-- pv_equiv track=rewrite | github.com/parascoding/alpharag | src/news_sentiment.py | _find_relevant_symbols
-- ===== SOURCE A (Python) =====
-- from typing import List, Dict, Optional
--
-- def _find_relevant_symbols(article: Dict, symbols: List[str],
--                           company_keywords: Dict[str, List[str]]) -> List[str]:
--     relevant_symbols = []
--
--     # Combine title and summary for keyword search
--     text = f"{article.get('title', '')} {article.get('summary', '')}".lower()
--
--     for symbol, keywords in company_keywords.items():
--         for keyword in keywords:
--             if keyword.lower() in text:
--                 relevant_symbols.append(symbol)
--                 break
--
--     return relevant_symbols
-- ===== SOURCE B (Python) =====
-- def _find_relevant_symbols(article, symbols, company_keywords):
--     text = f"{article.get('title', '')} {article.get('summary', '')}".lower()
--     # substring-test each DISTINCT lowered keyword exactly once, then answer
--     # every company by set membership
--     distinct = set()
--     for keywords in company_keywords.values():
--         for kw in keywords:
--             distinct.add(kw.lower())
--     matched = {k for k in distinct if k in text}
--     return [symbol for symbol, keywords in company_keywords.items()
--             if any(kw.lower() in matched for kw in keywords)]
-- ===== Notes on version B (the rewrite author's own statement) =====
-- stated objective: alternative
-- what changed: Instead of substring-testing every keyword per company with an early-break loop, B first collects the distinct lowered keywords across all companies, substring-tests each distinct keyword once into a matched set, then emits symbols whose keyword list hits that set.
import Mathlib
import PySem

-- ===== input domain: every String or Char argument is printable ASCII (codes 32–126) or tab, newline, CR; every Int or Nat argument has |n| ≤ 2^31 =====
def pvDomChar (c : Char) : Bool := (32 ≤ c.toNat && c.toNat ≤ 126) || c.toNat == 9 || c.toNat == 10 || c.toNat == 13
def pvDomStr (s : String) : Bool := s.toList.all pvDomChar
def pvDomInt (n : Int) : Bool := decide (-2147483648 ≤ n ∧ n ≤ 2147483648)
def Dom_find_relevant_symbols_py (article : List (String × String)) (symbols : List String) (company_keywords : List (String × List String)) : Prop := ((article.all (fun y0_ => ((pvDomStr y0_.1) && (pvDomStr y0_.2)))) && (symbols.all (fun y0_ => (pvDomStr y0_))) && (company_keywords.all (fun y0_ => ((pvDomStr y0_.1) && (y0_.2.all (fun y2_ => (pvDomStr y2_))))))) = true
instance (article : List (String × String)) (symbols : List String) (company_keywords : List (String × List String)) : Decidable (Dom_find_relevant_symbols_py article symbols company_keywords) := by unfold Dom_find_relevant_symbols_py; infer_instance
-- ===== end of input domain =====

-- B replaces A's per-company early-break keyword scan by one pass that substring-tests
-- each distinct lowered keyword once into a matched set; alternative decomposition, same results.

-- ===== PORT A =====
-- inner 'for keyword in keywords: if keyword.lower() in text: append; break'
def pvBreakLoop (text : String) : List String → Bool
  | [] => false
  | kw :: rest => if PySem.Str.isIn (PySem.Str.lower kw) text then true else pvBreakLoop text rest

def find_relevant_symbols_py (article : List (String × String)) (symbols : List String) (company_keywords : List (String × List String)) : List String :=
  let text := PySem.Str.lower (PySem.Dict.getD (PySem.Dict.mk article) "title" "" ++ " " ++ PySem.Dict.getD (PySem.Dict.mk article) "summary" "")
  company_keywords.foldl (fun acc p => if pvBreakLoop text p.2 then acc ++ [p.1] else acc) []

-- ===== PORT B =====
def find_relevant_symbols_py_alt (article : List (String × String)) (symbols : List String) (company_keywords : List (String × List String)) : List String :=
  let text := PySem.Str.lower (PySem.Dict.getD (PySem.Dict.mk article) "title" "" ++ " " ++ PySem.Dict.getD (PySem.Dict.mk article) "summary" "")
  let distinct : PySem.Set String := company_keywords.foldl (fun s p => p.2.foldl (fun s kw => PySem.Set.add s (PySem.Str.lower kw)) s) PySem.Set.empty
  let matched : PySem.Set String := distinct.filter (fun k => PySem.Str.isIn k text)
  (company_keywords.filter (fun p => p.2.any (fun kw => PySem.Set.contains matched (PySem.Str.lower kw)))).map (fun p => p.1)

-- ===== PRECONDITION & SPEC =====
def Spec_find_relevant_symbols_py (article : List (String × String)) (symbols : List String) (company_keywords : List (String × List String)) (out : List String) : Prop := out = find_relevant_symbols_py_alt article symbols company_keywords
instance (article : List (String × String)) (symbols : List String) (company_keywords : List (String × List String)) (out : List String) : Decidable (Spec_find_relevant_symbols_py article symbols company_keywords out) := by unfold Spec_find_relevant_symbols_py; infer_instance

-- ===== CLAIM (what is proved, stated in full; the proofs are below) =====
def Claim_equal_find_relevant_symbols_py : Prop := ∀ (article : List (String × String)) (symbols : List String) (company_keywords : List (String × List String)), Dom_find_relevant_symbols_py article symbols company_keywords → Spec_find_relevant_symbols_py article symbols company_keywords (find_relevant_symbols_py article symbols company_keywords)

-- ===== LEMMAS AND PROOFS =====

-- A's early-break inner loop answers exactly 'some keyword (lowered) occurs in text'
theorem pvBreakLoop_eq_any (text : String) (kws : List String) :
    pvBreakLoop text kws = kws.any (fun kw => PySem.Str.isIn (PySem.Str.lower kw) text) := by
  induction kws with
  | nil => rfl
  | cons kw rest ih =>
      simp only [pvBreakLoop, ih, List.any_cons]
      cases h : PySem.Str.isIn (PySem.Str.lower kw) text <;> simp

-- membership in B's distinct-keyword set
theorem pvMem_distinct (ck : List (String × List String)) (s : PySem.Set String) (y : String) :
    y ∈ ck.foldl (fun s p => p.2.foldl (fun s kw => PySem.Set.add s (PySem.Str.lower kw)) s) s ↔
      y ∈ s ∨ ∃ p ∈ ck, ∃ kw ∈ p.2, y = PySem.Str.lower kw := by
  induction ck generalizing s with
  | nil => simp
  | cons hd tl ih =>
      simp only [List.foldl_cons, ih, PySem.Set.mem_foldl_add, List.mem_cons]
      constructor
      · rintro (⟨h | ⟨b, hb, hy⟩⟩ | ⟨p, hp, h⟩)
        · exact Or.inl h
        · exact Or.inr ⟨hd, Or.inl rfl, b, hb, hy⟩
        · exact Or.inr ⟨p, Or.inr hp, h⟩
      · rintro (h | ⟨p, hp | hp, h⟩)
        · exact Or.inl (Or.inl h)
        · exact Or.inl (Or.inr (by subst hp; exact h))
        · exact Or.inr ⟨p, hp, h⟩

-- the two passes agree for any text
theorem pvMain (text : String) (ck : List (String × List String)) :
    ck.foldl (fun acc p => if pvBreakLoop text p.2 then acc ++ [p.1] else acc) [] =
      ((ck.filter (fun p => p.2.any (fun kw =>
          PySem.Set.contains
            ((ck.foldl (fun s p => p.2.foldl (fun s kw => PySem.Set.add s (PySem.Str.lower kw)) s)
                PySem.Set.empty).filter (fun k => PySem.Str.isIn k text))
            (PySem.Str.lower kw)))).map (fun p => p.1)) := by
  rw [PySem.List.foldl_append_if (fun q : String × List String => pvBreakLoop text q.2) (fun q => q.1) ck []]
  simp only [List.nil_append]
  congr 1
  apply List.filter_congr
  intro p hp
  rw [pvBreakLoop_eq_any]
  apply PySem.List.any_congr_mem
  intro kw hkw
  have hmem : PySem.Str.lower kw ∈
      ck.foldl (fun s p => p.2.foldl (fun s kw => PySem.Set.add s (PySem.Str.lower kw)) s) PySem.Set.empty :=
    (pvMem_distinct ck PySem.Set.empty _).mpr (Or.inr ⟨p, hp, kw, hkw, rfl⟩)
  rw [Bool.eq_iff_iff, PySem.Set.contains_iff]
  constructor
  · intro ht; exact List.mem_filter.mpr ⟨hmem, ht⟩
  · intro hm; exact (List.mem_filter.mp hm).2

-- ===== VERDICT (by name: the statement is the Claim_ definition above) =====
theorem find_relevant_symbols_py_spec : Claim_equal_find_relevant_symbols_py := by
  intro article symbols ck _
  unfold Spec_find_relevant_symbols_py
  simp only [find_relevant_symbols_py, find_relevant_symbols_py_alt]
  exact pvMain _ ck
-- pv_equiv track=rewrite | github.com/muribe0/TDA | TP2/tp2.py | juego
-- ===== SOURCE A (Python) =====
-- def reconstruir_solucion(OPT, monedas):
--     i, j = 0, len(monedas) - 1
--     monedas_sophi = []
--     """
--     La reconstruccion de la solucion aprovecha la matriz S asociada que contiene todas las decisiones optimas de cada jugador para todos los subconjuntos [i,j] in [1, n].
--     La matriz S, para cada valor i,j guarda la suma total de monedas elegidas por SOphia para el intervalo [i,j].
--     Comenzamos el analisis, entonces, desde i=1,j=n debido a que S_1,n representa la sumatotal de monedas elegidas por SOhpia para el intervalo total de monedas (desde la primer a la ultima). Ese valor, entonces, representa la suma entre la ultima moneda elegida por Sophia y las otras que haya elegido. Sabemos que esta ultima moneda fue tomada teniendo en cuenta y aprovechando calculos previos que se encuentran dentro de la matriz. En particular, la decision de tomar la moneda 1 o la moneda n depende de la decision de Mateo para el intervalo restante.
--
--     La reconstruccion de la solucion, al igual que el algoritmo de construccion de la matriz S, considera la decision que tomaria Mateo:
--     1. Se fija cuanto acumularía Sophia en caso de agarrar la primer moneda + S_i',j'
--     2. Se fija cuanto acumularía Sophia en caso de agarrar la ultima moneda + S_i'',j''.
--     3. Compara cual de los dos es mayor. El camino mayor entre 1 y 2 va a ser lo que eligió y el valor guardado en S_i,j
--     4. Agrega entonces la primer o ultima moneda, segun la comparacion del paso 3 al conjunto de monedas elegidas por Sophia.
--     5. Avanza i -> i+1 si es que 2>=3, Avanza j -> j-1 si es que 2<3
--     6. Finalmente, sabiendo lo que ha decidido Mateo, se avanza un turno.
--     """
--     while i <= j:
--         # Turno de Sophia
--         if i == j:
--             monedas_sophi.append(monedas[i])
--             break
--
--         # Si agarra la primera, me fijo que elije Mateo
--         if monedas[i+1] > monedas[j]:
--             i_izq, j_izq = i+2, j
--         else:
--             i_izq, j_izq = i+1, j-1
--
--         if OPT[i][j] == monedas[i] + OPT[i_izq][j_izq]: # si Sohpia eligio la primera ...
--             monedas_sophi.append(monedas[i])
--             i, j = i_izq, j_izq
--             continue
--
--         if monedas[i] > monedas[j-1]:
--             i_der, j_der = i+1, j-1
--         else:
--             i_der, j_der = i, j-2
--         monedas_sophi.append(monedas[j])
--         i, j = i_der, j_der
--
--     return monedas_sophi
--
-- def juego(monedas):
--     n = len(monedas)
--     OPT = [[0 for _ in range(n)] for _ in range(n)]
--
--     for j in range(n):
--         for i in range(j, -1, -1):  # esto itera (f,c): (0,0)->(1,1)->(0,1)->(2,2)->(1,2)->(0,2)->...
--             largo = abs(i - j) + 1
--
--             if largo == 1:
--                 # Caso base
--                 OPT[i][j] = monedas[i]
--             else:
--                 # Si toma la primer moneda, Mateo debe elegir la mejor de las que quedan:
--                 if monedas[i+1] > monedas[j]:
--                     i_izq = i+2
--                     j_izq = j
--                 else:
--                     i_izq = i+1
--                     j_izq = j-1
--
--                 # Si toma la ultima moneda, Mateo debe elegir la mejor de las que quedan:
--                 if monedas[i] > monedas[j-1]:
--                     i_der = i+1
--                     j_der = j-1
--                 else:
--                     i_der = i
--                     j_der = j-2
--
--                 OPT[i][j] = max(monedas[i] + OPT[i_izq][j_izq],  monedas[j] + OPT[i_der][j_der])
--
--
--     return reconstruir_solucion(OPT, monedas)
-- ===== SOURCE B (Python) =====
-- def juego(monedas):
--     # Top-down memoized recursion over intervals instead of a bottom-up table
--     # plus separate reconstruction: sol(i, j) returns (Sophia's optimal value,
--     # her list of picks) for monedas[i..j], front favored on ties.
--     memo = {}
--
--     def sol(i, j):
--         if i > j:
--             return (0, [])
--         if (i, j) in memo:
--             return memo[(i, j)]
--         if i == j:
--             r = (monedas[i], [monedas[i]])
--         else:
--             # If Sophia takes the front, Mateo greedily takes the larger end of the rest
--             if monedas[i + 1] > monedas[j]:
--                 li, lj = i + 2, j
--             else:
--                 li, lj = i + 1, j - 1
--             # If Sophia takes the back, same for Mateo
--             if monedas[i] > monedas[j - 1]:
--                 ri, rj = i + 1, j - 1
--             else:
--                 ri, rj = i, j - 2
--             left = sol(li, lj)
--             right = sol(ri, rj)
--             if monedas[i] + left[0] >= monedas[j] + right[0]:
--                 r = (monedas[i] + left[0], [monedas[i]] + left[1])
--             else:
--                 r = (monedas[j] + right[0], [monedas[j]] + right[1])
--         memo[(i, j)] = r
--         return r
--
--     return sol(0, len(monedas) - 1)[1]
-- ===== Notes on version B (the rewrite author's own statement) =====
-- stated objective: alternative
-- what changed: Replaces A's bottom-up n×n table fill plus a separate reconstruction walk over the finished table by a single top-down recursion over intervals (memoized in Python) that returns (Sophia's optimal value, her list of picks) directly, computing only the intervals actually reachable from [0, n-1].
import Mathlib
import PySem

# Task details
Print nothing but the lines from the one that contains "rj = i + 1, j - 1" to the final line of the data, both included, exactly as they read.

# Response to this exercise
--                 ri, rj = i + 1, j - 1
--             else:
--                 ri, rj = i, j - 2
--             left = sol(li, lj)
--             right = sol(ri, rj)
--             if monedas[i] + left[0] >= monedas[j] + right[0]:
--                 r = (monedas[i] + left[0], [monedas[i]] + left[1])
--             else:
--                 r = (monedas[j] + right[0], [monedas[j]] + right[1])
--         memo[(i, j)] = r
--         return r
--
--     return sol(0, len(monedas) - 1)[1]
-- ===== Notes on version B (the rewrite author's own statement) =====
-- stated objective: alternative
-- what changed: Replaces A's bottom-up n×n table fill plus a separate reconstruction walk over the finished table by a single top-down recursion over intervals (memoized in Python) that returns (Sophia's optimal value, her list of picks) directly, computing only the intervals actually reachable from [0, n-1].
import Mathlib
import PySem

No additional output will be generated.